--- About this exercise ---
Search the entries below for the word "hlast" and copy every line where it appears.

--- Data to process ---
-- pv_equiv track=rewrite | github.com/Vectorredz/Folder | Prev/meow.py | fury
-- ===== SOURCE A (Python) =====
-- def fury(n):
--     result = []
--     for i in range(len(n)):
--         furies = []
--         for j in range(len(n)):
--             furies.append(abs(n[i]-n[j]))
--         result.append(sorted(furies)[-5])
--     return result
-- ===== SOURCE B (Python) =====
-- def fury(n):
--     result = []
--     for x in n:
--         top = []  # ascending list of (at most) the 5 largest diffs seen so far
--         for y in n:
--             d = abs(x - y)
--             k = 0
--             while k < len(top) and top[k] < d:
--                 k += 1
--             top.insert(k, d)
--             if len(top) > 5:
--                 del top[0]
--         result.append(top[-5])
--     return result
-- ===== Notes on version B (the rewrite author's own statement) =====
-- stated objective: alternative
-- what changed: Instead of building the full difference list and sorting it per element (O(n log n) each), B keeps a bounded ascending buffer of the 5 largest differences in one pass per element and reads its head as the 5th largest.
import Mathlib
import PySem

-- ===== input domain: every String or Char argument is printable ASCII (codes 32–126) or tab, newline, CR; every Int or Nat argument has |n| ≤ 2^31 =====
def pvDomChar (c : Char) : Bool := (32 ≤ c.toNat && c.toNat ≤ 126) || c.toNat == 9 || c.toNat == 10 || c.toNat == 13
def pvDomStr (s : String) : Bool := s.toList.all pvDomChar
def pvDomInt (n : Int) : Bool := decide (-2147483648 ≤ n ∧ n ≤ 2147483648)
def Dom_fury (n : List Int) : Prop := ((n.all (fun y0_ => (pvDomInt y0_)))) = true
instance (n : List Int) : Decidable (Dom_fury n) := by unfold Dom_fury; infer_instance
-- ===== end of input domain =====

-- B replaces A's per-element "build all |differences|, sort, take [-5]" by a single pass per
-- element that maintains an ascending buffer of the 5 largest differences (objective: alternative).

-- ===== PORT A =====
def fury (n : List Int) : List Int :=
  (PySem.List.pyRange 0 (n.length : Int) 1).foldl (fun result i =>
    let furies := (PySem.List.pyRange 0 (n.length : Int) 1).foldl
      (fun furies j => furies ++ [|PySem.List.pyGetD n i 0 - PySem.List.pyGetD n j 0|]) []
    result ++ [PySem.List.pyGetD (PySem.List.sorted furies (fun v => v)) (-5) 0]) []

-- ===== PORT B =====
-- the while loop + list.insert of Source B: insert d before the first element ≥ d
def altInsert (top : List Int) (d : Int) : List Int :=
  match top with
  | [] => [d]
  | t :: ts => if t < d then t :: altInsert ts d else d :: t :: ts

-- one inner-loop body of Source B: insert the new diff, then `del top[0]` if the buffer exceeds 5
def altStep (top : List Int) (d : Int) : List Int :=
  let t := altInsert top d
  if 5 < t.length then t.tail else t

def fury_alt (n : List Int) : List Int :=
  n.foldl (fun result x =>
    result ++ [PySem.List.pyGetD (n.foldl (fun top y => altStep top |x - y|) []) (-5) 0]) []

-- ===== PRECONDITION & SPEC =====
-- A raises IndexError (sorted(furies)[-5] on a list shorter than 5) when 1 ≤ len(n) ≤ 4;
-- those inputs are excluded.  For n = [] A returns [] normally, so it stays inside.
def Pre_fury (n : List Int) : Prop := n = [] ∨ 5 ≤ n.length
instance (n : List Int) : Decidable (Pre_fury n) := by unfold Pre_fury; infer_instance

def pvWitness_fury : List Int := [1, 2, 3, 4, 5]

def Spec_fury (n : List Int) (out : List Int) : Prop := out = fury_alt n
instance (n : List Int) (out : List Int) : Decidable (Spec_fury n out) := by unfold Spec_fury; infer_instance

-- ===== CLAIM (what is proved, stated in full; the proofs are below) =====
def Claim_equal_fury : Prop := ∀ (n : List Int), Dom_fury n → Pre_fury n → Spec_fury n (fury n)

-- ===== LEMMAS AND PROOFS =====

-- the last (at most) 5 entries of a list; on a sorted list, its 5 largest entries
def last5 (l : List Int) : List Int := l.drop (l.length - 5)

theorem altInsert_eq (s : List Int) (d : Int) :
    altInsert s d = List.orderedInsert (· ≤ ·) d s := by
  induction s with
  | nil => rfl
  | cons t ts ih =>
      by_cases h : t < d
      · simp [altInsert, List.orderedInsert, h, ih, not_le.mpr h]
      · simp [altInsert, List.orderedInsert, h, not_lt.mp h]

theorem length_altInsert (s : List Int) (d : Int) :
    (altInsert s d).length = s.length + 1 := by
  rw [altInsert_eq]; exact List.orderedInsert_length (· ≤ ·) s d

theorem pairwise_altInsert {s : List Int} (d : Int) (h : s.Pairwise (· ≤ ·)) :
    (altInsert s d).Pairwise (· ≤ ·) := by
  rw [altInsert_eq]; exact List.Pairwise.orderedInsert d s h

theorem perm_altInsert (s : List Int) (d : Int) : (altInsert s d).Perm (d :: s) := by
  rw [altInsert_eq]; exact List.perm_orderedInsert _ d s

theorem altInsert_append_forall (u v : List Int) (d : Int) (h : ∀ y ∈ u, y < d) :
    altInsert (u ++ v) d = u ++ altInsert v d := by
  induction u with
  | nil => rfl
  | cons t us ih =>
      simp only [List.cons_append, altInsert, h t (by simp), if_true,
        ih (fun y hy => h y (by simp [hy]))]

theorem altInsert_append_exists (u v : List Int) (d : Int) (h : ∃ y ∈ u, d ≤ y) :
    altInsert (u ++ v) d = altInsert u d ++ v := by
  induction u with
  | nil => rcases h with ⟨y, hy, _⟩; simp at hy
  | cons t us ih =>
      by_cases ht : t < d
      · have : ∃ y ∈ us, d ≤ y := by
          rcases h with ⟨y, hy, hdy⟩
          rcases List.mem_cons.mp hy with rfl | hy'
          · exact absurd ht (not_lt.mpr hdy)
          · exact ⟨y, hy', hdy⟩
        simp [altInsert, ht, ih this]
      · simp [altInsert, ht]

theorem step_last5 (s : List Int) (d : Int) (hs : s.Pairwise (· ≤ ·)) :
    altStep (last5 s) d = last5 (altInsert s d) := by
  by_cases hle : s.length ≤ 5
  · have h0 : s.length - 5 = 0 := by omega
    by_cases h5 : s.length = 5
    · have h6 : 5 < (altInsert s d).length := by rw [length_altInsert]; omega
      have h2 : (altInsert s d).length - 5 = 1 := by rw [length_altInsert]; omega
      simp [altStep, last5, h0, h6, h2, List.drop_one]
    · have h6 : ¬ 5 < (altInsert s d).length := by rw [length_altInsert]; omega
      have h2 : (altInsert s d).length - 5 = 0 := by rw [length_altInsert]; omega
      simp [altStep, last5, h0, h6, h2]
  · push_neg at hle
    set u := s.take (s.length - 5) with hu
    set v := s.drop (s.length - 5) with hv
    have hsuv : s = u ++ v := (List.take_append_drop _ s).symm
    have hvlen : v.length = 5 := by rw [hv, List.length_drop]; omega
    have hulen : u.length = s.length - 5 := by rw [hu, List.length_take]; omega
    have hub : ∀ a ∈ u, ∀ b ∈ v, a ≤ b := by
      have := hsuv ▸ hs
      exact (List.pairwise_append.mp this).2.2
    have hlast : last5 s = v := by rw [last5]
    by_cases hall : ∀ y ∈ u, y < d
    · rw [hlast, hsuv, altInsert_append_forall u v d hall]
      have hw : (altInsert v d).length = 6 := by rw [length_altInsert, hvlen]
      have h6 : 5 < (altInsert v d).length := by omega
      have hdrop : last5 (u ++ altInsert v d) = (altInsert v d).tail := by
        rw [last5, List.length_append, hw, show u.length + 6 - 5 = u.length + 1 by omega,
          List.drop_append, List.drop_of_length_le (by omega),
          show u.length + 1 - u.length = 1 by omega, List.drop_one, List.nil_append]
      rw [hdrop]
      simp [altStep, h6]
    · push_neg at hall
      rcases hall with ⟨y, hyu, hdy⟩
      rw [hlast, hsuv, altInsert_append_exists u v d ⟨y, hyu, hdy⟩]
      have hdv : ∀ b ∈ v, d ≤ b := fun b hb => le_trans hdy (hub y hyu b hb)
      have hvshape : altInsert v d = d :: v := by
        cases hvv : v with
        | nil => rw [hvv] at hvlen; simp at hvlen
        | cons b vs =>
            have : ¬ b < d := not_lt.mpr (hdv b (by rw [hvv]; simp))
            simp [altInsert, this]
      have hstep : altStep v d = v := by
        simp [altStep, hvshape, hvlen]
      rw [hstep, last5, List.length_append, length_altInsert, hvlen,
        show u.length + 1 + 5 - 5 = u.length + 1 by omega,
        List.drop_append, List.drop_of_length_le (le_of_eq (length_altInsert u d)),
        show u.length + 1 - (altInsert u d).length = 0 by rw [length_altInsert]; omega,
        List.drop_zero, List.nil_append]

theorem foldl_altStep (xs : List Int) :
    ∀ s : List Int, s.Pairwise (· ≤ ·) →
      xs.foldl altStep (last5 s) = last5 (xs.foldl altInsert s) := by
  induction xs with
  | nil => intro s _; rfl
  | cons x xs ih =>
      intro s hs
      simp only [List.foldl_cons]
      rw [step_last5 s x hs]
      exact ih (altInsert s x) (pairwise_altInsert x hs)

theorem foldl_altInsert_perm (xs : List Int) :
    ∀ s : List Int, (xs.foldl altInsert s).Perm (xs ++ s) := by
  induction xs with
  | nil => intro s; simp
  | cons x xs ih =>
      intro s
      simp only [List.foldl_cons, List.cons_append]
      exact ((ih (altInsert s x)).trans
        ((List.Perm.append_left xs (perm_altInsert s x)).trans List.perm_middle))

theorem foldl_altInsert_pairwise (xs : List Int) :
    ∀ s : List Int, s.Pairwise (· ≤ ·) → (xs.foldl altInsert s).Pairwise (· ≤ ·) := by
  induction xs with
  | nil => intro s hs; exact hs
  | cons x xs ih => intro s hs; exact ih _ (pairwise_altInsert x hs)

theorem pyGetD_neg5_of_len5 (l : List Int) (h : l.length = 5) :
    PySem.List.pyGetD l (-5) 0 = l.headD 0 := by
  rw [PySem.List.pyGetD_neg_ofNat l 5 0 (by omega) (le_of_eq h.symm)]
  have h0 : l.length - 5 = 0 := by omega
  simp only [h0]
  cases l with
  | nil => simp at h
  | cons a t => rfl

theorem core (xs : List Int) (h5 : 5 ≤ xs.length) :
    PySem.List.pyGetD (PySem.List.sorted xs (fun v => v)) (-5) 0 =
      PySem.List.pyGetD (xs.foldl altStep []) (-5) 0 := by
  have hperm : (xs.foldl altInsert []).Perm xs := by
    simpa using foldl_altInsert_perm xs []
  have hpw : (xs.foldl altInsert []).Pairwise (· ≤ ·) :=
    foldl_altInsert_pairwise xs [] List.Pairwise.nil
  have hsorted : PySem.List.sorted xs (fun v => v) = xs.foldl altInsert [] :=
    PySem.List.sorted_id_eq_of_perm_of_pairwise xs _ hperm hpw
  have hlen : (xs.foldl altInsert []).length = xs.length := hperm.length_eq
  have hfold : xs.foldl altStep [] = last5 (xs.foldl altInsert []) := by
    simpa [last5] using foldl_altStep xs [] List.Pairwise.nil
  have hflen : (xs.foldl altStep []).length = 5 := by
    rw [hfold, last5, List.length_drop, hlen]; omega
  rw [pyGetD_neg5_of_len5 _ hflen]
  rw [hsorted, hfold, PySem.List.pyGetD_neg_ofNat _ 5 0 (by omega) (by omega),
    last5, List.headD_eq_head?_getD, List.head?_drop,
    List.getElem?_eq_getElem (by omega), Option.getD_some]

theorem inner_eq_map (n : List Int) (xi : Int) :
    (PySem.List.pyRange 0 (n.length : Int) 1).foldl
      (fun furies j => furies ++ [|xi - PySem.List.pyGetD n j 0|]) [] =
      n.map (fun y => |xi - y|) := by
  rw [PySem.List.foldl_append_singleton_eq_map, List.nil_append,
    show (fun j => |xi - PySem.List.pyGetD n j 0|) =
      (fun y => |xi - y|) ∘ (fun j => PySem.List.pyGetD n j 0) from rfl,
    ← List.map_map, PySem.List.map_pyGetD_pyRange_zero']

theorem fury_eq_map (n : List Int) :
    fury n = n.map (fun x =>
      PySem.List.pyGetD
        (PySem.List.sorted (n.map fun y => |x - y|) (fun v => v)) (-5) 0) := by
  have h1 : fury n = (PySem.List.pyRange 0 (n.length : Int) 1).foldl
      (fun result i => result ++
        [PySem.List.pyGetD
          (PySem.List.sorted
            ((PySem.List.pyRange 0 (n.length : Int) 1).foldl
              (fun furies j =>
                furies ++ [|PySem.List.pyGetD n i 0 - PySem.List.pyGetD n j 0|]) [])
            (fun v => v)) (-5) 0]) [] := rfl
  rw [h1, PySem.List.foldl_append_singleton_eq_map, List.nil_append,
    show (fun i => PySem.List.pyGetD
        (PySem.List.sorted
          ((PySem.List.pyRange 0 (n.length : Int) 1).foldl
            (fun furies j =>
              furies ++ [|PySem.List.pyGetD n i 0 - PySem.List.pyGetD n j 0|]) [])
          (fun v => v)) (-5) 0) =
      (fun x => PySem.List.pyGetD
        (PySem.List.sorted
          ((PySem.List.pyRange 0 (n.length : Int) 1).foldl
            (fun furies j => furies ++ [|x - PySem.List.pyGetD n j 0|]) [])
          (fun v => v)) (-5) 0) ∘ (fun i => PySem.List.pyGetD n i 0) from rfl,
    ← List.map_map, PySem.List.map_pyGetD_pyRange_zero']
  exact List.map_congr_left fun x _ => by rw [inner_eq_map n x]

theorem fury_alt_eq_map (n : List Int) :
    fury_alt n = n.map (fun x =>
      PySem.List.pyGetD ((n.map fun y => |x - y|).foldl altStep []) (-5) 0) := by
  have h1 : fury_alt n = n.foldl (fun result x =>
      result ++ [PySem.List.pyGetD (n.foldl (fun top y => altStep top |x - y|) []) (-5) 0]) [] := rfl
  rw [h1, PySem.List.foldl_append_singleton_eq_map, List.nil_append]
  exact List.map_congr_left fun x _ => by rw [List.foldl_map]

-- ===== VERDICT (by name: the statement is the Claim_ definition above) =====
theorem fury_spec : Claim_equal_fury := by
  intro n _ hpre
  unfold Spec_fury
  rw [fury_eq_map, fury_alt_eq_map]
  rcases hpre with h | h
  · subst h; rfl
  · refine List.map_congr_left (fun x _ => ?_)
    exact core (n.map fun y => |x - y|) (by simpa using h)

--- Exercise result ---
    have hlast : last5 s = v := by rw [last5]
    · rw [hlast, hsuv, altInsert_append_forall u v d hall]
      rw [hlast, hsuv, altInsert_append_exists u v d ⟨y, hyu, hdy⟩]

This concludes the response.